I’ve since made some interesting combos from gingerbread to a dirty chai tapioca variation, but today I’m keeping it simple – as pudding should be – with this rich and creamy coconut pudding recipe.

With just six ingredients, a simple method and a few hours of chilling time, you can be eating this for dessert tonight. If you’re a coconut lover, this recipe’s for you. It’s not overly coconutty. I didn’t use any extract to amp up the flavor to that obnoxious fake coconut level so many coconut desserts do, but instead relied on the subtle flavor from canned coconut milk. In my opinion, that’s all you need.

A small glass jar filled with creamy coconut pudding, topped with whipped cream and a slice of coconut, sits next to a gold spoon on a light surface. Another jar and a wooden board are in the background.

How to Make Coconut Pudding from Scratch

If you’ve ever made a custard based ice cream like this sweet corn ice cream where you have to temper egg yolks, you’ll know the drill with this pudding recipe. There’s nothing complicated about it, but you do have to pay attention during that step otherwise you’ll end up with scrambled eggs. Not ideal.

This is a high-level visual walk-through of the recipe, you can find detailed amounts and directions at the bottom of the post in the recipe card.

A stainless steel saucepan with a black handle, filled with coconut milk sits on a white marble surface.
  1. To start, add the coconut milk to a sauce pot on the stove and heat it up. It should be hot, but not boiling.
A glass bowl containing two egg yolks and a mound of granulated sugar, placed on a white marble surface.
  1. While that’s going on, add the two egg yolks and sugar to a bowl.
A glass bowl filled with whisked sugar and egg yolk mixture sits on a white marble surface. Small bubbles and flecks are visible around the edges of the mixture.
  1. Whisk the heck out of them until the mixture is pale and fluffy.
A glass bowl with whisked egg yolks and sugar with a pile of cornstarch in the center, on a white marble surface.
  1. Add the cornstarch to the bowl and whisk again until all the lumps are dissolved into the mixture.
A metal bowl pours coconut milk into a glass mixing bowl containing a light yellow mixture, on a white marble surface.
  1. Gradually (this is key) add the hot coconut milk to the bowl, whisking continuously as you do so.
A saucepan filled with smooth, pale yellow pudding sits on a black wire cooling rack over a white marble surface.
  1. Pour the mixture back into the sauce pot over medium-low heat and cook until the mixture thickens while stirring constantly. Add the vanilla extract right before turning off the heat. It’s ready when it coats the back of a spoon or spatula.
Four glass jars filled with creamy yellow coconut pudding are arranged on a white marble surface. The pudding has a smooth, thick texture and each jar is filled nearly to the top.
  1. Pour the pudding into serving cups.
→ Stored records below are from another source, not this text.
-- pv_equiv track=rewrite | github.com/tareksanger/COMP3007 | recursion/recusion_with_strings.py | index_of_left_most_vowel
-- ===== SOURCE A (Python) =====
-- def index_of_left_most_vowel(word):
--     if not word:
--         return 0
--     if word[0] == 'a' or word[0] == 'e' or word[0] == 'i' or word[0] == 'o' or  word[0] == 'u':
--         word = word[0]
--         return index_of_left_most_vowel(word[1:])
--     else:
--         return 1 + index_of_left_most_vowel(word[1:])
-- ===== SOURCE B (Python) =====
-- def index_of_left_most_vowel(word):
--     found = [i for i in (word.find(v) for v in "aeiou") if i >= 0]
--     if not found:
--         return len(word)
--     return min(found)
-- ===== Notes on version B (the rewrite author's own statement) =====
-- stated objective: alternative
-- what changed: Replaces A's char-by-char recursion (with slicing) by five independent per-vowel str.find scans whose non-negative results are combined with min, falling back to len(word).
import Mathlib
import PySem

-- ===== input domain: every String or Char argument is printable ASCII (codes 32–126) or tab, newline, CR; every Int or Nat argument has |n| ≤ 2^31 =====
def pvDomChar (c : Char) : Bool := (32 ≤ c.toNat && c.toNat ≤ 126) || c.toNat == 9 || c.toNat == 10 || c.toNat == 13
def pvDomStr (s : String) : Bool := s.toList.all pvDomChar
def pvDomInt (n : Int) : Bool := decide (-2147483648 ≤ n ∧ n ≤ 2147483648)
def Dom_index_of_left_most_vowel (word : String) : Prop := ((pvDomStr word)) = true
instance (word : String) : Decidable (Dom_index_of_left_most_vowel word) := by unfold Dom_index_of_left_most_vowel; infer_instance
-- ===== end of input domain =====

-- B replaces A's char-by-char recursive scan with five per-vowel str.find scans combined by min (objective: alternative decomposition).

-- ===== PORT A =====
-- literal port of A's recursion over the characters; 'word = word[0]; word[1:]' is kept as List.drop 1 [c]
def pvGoA : List Char → Int
  | [] => 0
  | c :: rest =>
    if c = 'a' ∨ c = 'e' ∨ c = 'i' ∨ c = 'o' ∨ c = 'u' then
      pvGoA (List.drop 1 [c])
    else
      1 + pvGoA rest

def index_of_left_most_vowel (word : String) : Int := pvGoA word.toList

-- ===== PORT B =====
def index_of_left_most_vowel_alt (word : String) : Int :=
  let found := ((['a','e','i','o','u'].map
      (fun v => PySem.Str.find word (String.ofList [v]))).filter (fun i => decide (0 ≤ i)))
  match PySem.List.min? found (fun x => x) with
  | none => PySem.Str.len word
  | some m => m

-- ===== PRECONDITION & SPEC =====
def Spec_index_of_left_most_vowel (word : String) (out : Int) : Prop := out = index_of_left_most_vowel_alt word
instance (word : String) (out : Int) : Decidable (Spec_index_of_left_most_vowel word out) := by unfold Spec_index_of_left_most_vowel; infer_instance

-- ===== CLAIM (what is proved, stated in full; the proofs are below) =====
def Claim_equal_index_of_left_most_vowel : Prop := ∀ (word : String), Dom_index_of_left_most_vowel word → Spec_index_of_left_most_vowel word (index_of_left_most_vowel word)

-- ===== LEMMAS AND PROOFS =====

-- first index of the single char v in l, or -1
def pvFirstIdx : List Char → Char → Int
  | [], _ => -1
  | c :: t, v => if c = v then 0 else (if pvFirstIdx t v = -1 then -1 else pvFirstIdx t v + 1)

theorem pvFirstIdx_cases (l : List Char) (v : Char) :
    pvFirstIdx l v = -1 ∨ 0 ≤ pvFirstIdx l v := by
  induction l with
  | nil => left; rfl
  | cons c t ih =>
    simp only [pvFirstIdx]
    split_ifs with h1 h2
    · right; norm_num
    · left; rfl
    · right; rcases ih with h | h
      · exact absurd h h2
      · omega

theorem pv_go_single (v : Char) (l : List Char) (k : Nat) :
    PySem.Chars.find.go [v] l k =
      (if pvFirstIdx l v = -1 then -1 else pvFirstIdx l v + k) := by
  induction l generalizing k with
  | nil => simp [PySem.Chars.find.go, pvFirstIdx]
  | cons c t ih =>
    have hpref : ([v].isPrefixOf (c :: t)) = (v == c) := by
      simp [List.isPrefixOf]
    by_cases hv : c = v
    · subst hv
      simp [PySem.Chars.find.go, hpref, pvFirstIdx]
    · have hne : (v == c) = false := by
        simp; intro h; exact hv h.symm
      rw [show PySem.Chars.find.go [v] (c :: t) k =
            (if [v].isPrefixOf (c :: t) then (k : Int) else PySem.Chars.find.go [v] t (k + 1)) from rfl]
      rw [hpref, hne]
      simp only [if_false, Bool.false_eq_true]
      rw [ih]
      rcases pvFirstIdx_cases t v with h | h
      · simp [pvFirstIdx, hv, h]
      · have hne1 : pvFirstIdx t v ≠ -1 := by omega
        simp only [pvFirstIdx, hv, ite_false, hne1]
        have h1 : ¬ (pvFirstIdx t v + 1 = -1) := by omega
        simp only [h1, ite_false]
        push_cast
        ring

theorem pv_find_single (l : List Char) (v : Char) :
    PySem.Chars.find l [v] = pvFirstIdx l v := by
  rw [show PySem.Chars.find l [v] = PySem.Chars.find.go [v] l 0 from rfl, pv_go_single]
  rcases pvFirstIdx_cases l v with h | h
  · simp [h]
  · have : pvFirstIdx l v ≠ -1 := by omega
    simp [this]

-- list-level body of B
def pvAltL (l : List Char) : Int :=
  match PySem.List.min?
      ((['a','e','i','o','u'].map (fun v => pvFirstIdx l v)).filter (fun i => decide (0 ≤ i)))
      (fun x => x) with
  | none => (l.length : Int)
  | some m => m

theorem pv_foldl_min_map_add_one (t : List Int) (x : Int) :
    (t.map (fun y => y + 1)).foldl min (x + 1) = t.foldl min x + 1 := by
  induction t generalizing x with
  | nil => rfl
  | cons y r ih =>
    simp only [List.map_cons, List.foldl_cons]
    rw [show min (x + 1) (y + 1) = min x y + 1 by omega]
    exact ih (min x y)

theorem pv_min?_map_add_one (xs : List Int) :
    PySem.List.min? (xs.map (fun x => x + 1)) (fun x => x)
      = Option.map (fun x => x + 1) (PySem.List.min? xs (fun x => x)) := by
  cases xs with
  | nil => rfl
  | cons x t =>
    rw [show (x :: t).map (fun y => y + 1) = (x + 1) :: t.map (fun y => y + 1) from rfl]
    rw [PySem.List.min?_id_cons, PySem.List.min?_id_cons, pv_foldl_min_map_add_one]
    rfl

theorem pv_filter_shift (ys : List Int) (h : ∀ y ∈ ys, y = -1 ∨ 0 ≤ y) :
    ((ys.map (fun y => if y = -1 then -1 else y + 1)).filter (fun i => decide (0 ≤ i)))
      = (ys.filter (fun i => decide (0 ≤ i))).map (fun y => y + 1) := by
  induction ys with
  | nil => rfl
  | cons y t ih =>
    have hy := h y (List.mem_cons_self ..)
    have ht := ih (fun z hz => h z (List.mem_cons_of_mem _ hz))
    rcases hy with hy | hy
    · subst hy
      simp [ht]
    · have hne : y ≠ -1 := by omega
      have h1 : (0 : Int) ≤ y + 1 := by omega
      simp [hne, hy, h1, ht]

theorem pv_altL_eq_goA (l : List Char) : pvAltL l = pvGoA l := by
  induction l with
  | nil => simp [pvAltL, pvGoA, pvFirstIdx, PySem.List.min?]
  | cons c t ih =>
    by_cases hv : c = 'a' ∨ c = 'e' ∨ c = 'i' ∨ c = 'o' ∨ c = 'u'
    · -- A returns 0; B's found list contains 0 and all its elements are ≥ 0
      have hA : pvGoA (c :: t) = 0 := by simp [pvGoA, hv]
      rw [hA]
      have hcmem : c ∈ ['a','e','i','o','u'] := by
        rcases hv with h | h | h | h | h <;> simp [h]
      have h0fi : pvFirstIdx (c :: t) c = 0 := by simp [pvFirstIdx]
      have h0mem : (0 : Int) ∈ ((['a','e','i','o','u'].map
          (fun v => pvFirstIdx (c :: t) v)).filter (fun i => decide (0 ≤ i))) := by
        rw [List.mem_filter]
        refine ⟨List.mem_map.mpr ⟨c, hcmem, h0fi⟩, by decide⟩
      unfold pvAltL
      rcases hmin : PySem.List.min?
          ((['a','e','i','o','u'].map (fun v => pvFirstIdx (c :: t) v)).filter
            (fun i => decide (0 ≤ i))) (fun x => x) with _ | m
      · exfalso
        have := (PySem.List.min?_eq_none_iff _ _).mp hmin
        rw [this] at h0mem; exact absurd h0mem (List.not_mem_nil)
      · have hm_mem := PySem.List.min?_mem hmin
        have hm_nonneg : 0 ≤ m := by
          have := (List.mem_filter.mp hm_mem).2
          simpa using this
        have hm_le := PySem.List.min?_isMin hmin 0 h0mem
        simp only []
        omega
    · -- c is not a vowel: each per-vowel index shifts by one
      have hshift : ∀ v ∈ ['a','e','i','o','u'],
          pvFirstIdx (c :: t) v = (fun y => if y = -1 then -1 else y + 1) (pvFirstIdx t v) := by
        intro v hvm
        have hcv : c ≠ v := by
          intro h; subst h
          exact hv (by fin_cases hvm <;> simp_all)
        simp [pvFirstIdx, hcv]
      have hmap : (['a','e','i','o','u'].map (fun v => pvFirstIdx (c :: t) v))
          = ((['a','e','i','o','u'].map (fun v => pvFirstIdx t v)).map
              (fun y => if y = -1 then -1 else y + 1)) := by
        rw [List.map_map]
        exact List.map_congr_left hshift
      have hcases : ∀ y ∈ ['a','e','i','o','u'].map (fun v => pvFirstIdx t v),
          y = -1 ∨ 0 ≤ y := by
        intro y hy
        rcases List.mem_map.mp hy with ⟨v, _, rfl⟩
        exact pvFirstIdx_cases t v
      unfold pvAltL
      rw [hmap, pv_filter_shift _ hcases, pv_min?_map_add_one]
      have hAcons : pvGoA (c :: t) = 1 + pvGoA t := by simp [pvGoA, hv]
      rw [hAcons, ← ih]
      unfold pvAltL
      rcases hmin : PySem.List.min?
          ((['a','e','i','o','u'].map (fun v => pvFirstIdx t v)).filter
            (fun i => decide (0 ≤ i))) (fun x => x) with _ | m
      · simp only [Option.map_none]
        simp only [List.length_cons]
        push_cast; ring
      · simp only [Option.map_some]
        ring

theorem pv_alt_eq_altL (word : String) :
    index_of_left_most_vowel_alt word = pvAltL word.toList := by
  unfold index_of_left_most_vowel_alt pvAltL
  have hfind : ∀ v : Char, PySem.Str.find word (String.ofList [v]) = pvFirstIdx word.toList v := by
    intro v
    rw [PySem.Str.find_eq, String.toList_ofList]
    exact pv_find_single word.toList v
  simp only [hfind, PySem.Str.len_eq]

-- ===== VERDICT (by name: the statement is the Claim_ definition above) =====
theorem index_of_left_most_vowel_spec : Claim_equal_index_of_left_most_vowel := by
  intro word _
  unfold Spec_index_of_left_most_vowel index_of_left_most_vowel
  rw [pv_alt_eq_altL, pv_altL_eq_goA]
Pudding can be served warm or chilled. If you prefer it thicker and chilled let the cups set up in the refrigerator for 3-4 hours after coming to room temperature first.

My Pro Tips

My Best Tips for Coconut Pudding

  • Full fat coconut milk is really the best. Light coconut milk turns out too watery.
  • Cornstarch can be swapped out for tapioca starch/powder or arrowroot powder.
  • Stirring is your friend when making pudding. From tempering the eggs to thickening the pudding on the stove, your arm should never stop moving. Consider it dessert + your workout for the day!
  • The pudding will thicken significantly as it chills in the refrigerator.
  • If you don’t want the “skin” to form on the top of the pudding as it chills, cover each serving container with plastic wrap that you gently press down onto the top of the pudding.
  • If you’re a coconut lover and want more flavor – add 1/4 to 1/2 teaspoon coconut extract and feel free to stir coconut flakes into the pudding as well. I prefer the pudding to stay creamy and smooth and to garnish with coconut flakes on top.
A spoon holding creamy, pale yellow coconut pudding hovers above an open glass jar filled with more custard, set on a piece of burlap atop a wooden surface. Coconut flakes are scattered nearby.

Topping Options

I like my pudding chilled and set and then topped with lots of fun things. All of these go great on top of coconut pudding:

  • Whipped cream or whipped coconut cream. Trader Joe’s sells canned coconut cream that’s perfect for whipping.
  • Finely chopped tropical fruit like mango, pineapple or kiwi complement the coconut flavor perfectly. Some fresh lime zest makes it pop too.
  • Toasted coconut flakes or shreds.
  • Toasted macadamia nuts.
  • Crumbled graham crackers or cookies. I love the Simple Mills Sweet Thins.

Storage

The pudding will keep in the fridge for 5-7 days. It’s a great make-ahead snack or treat to last the week. Do not freeze.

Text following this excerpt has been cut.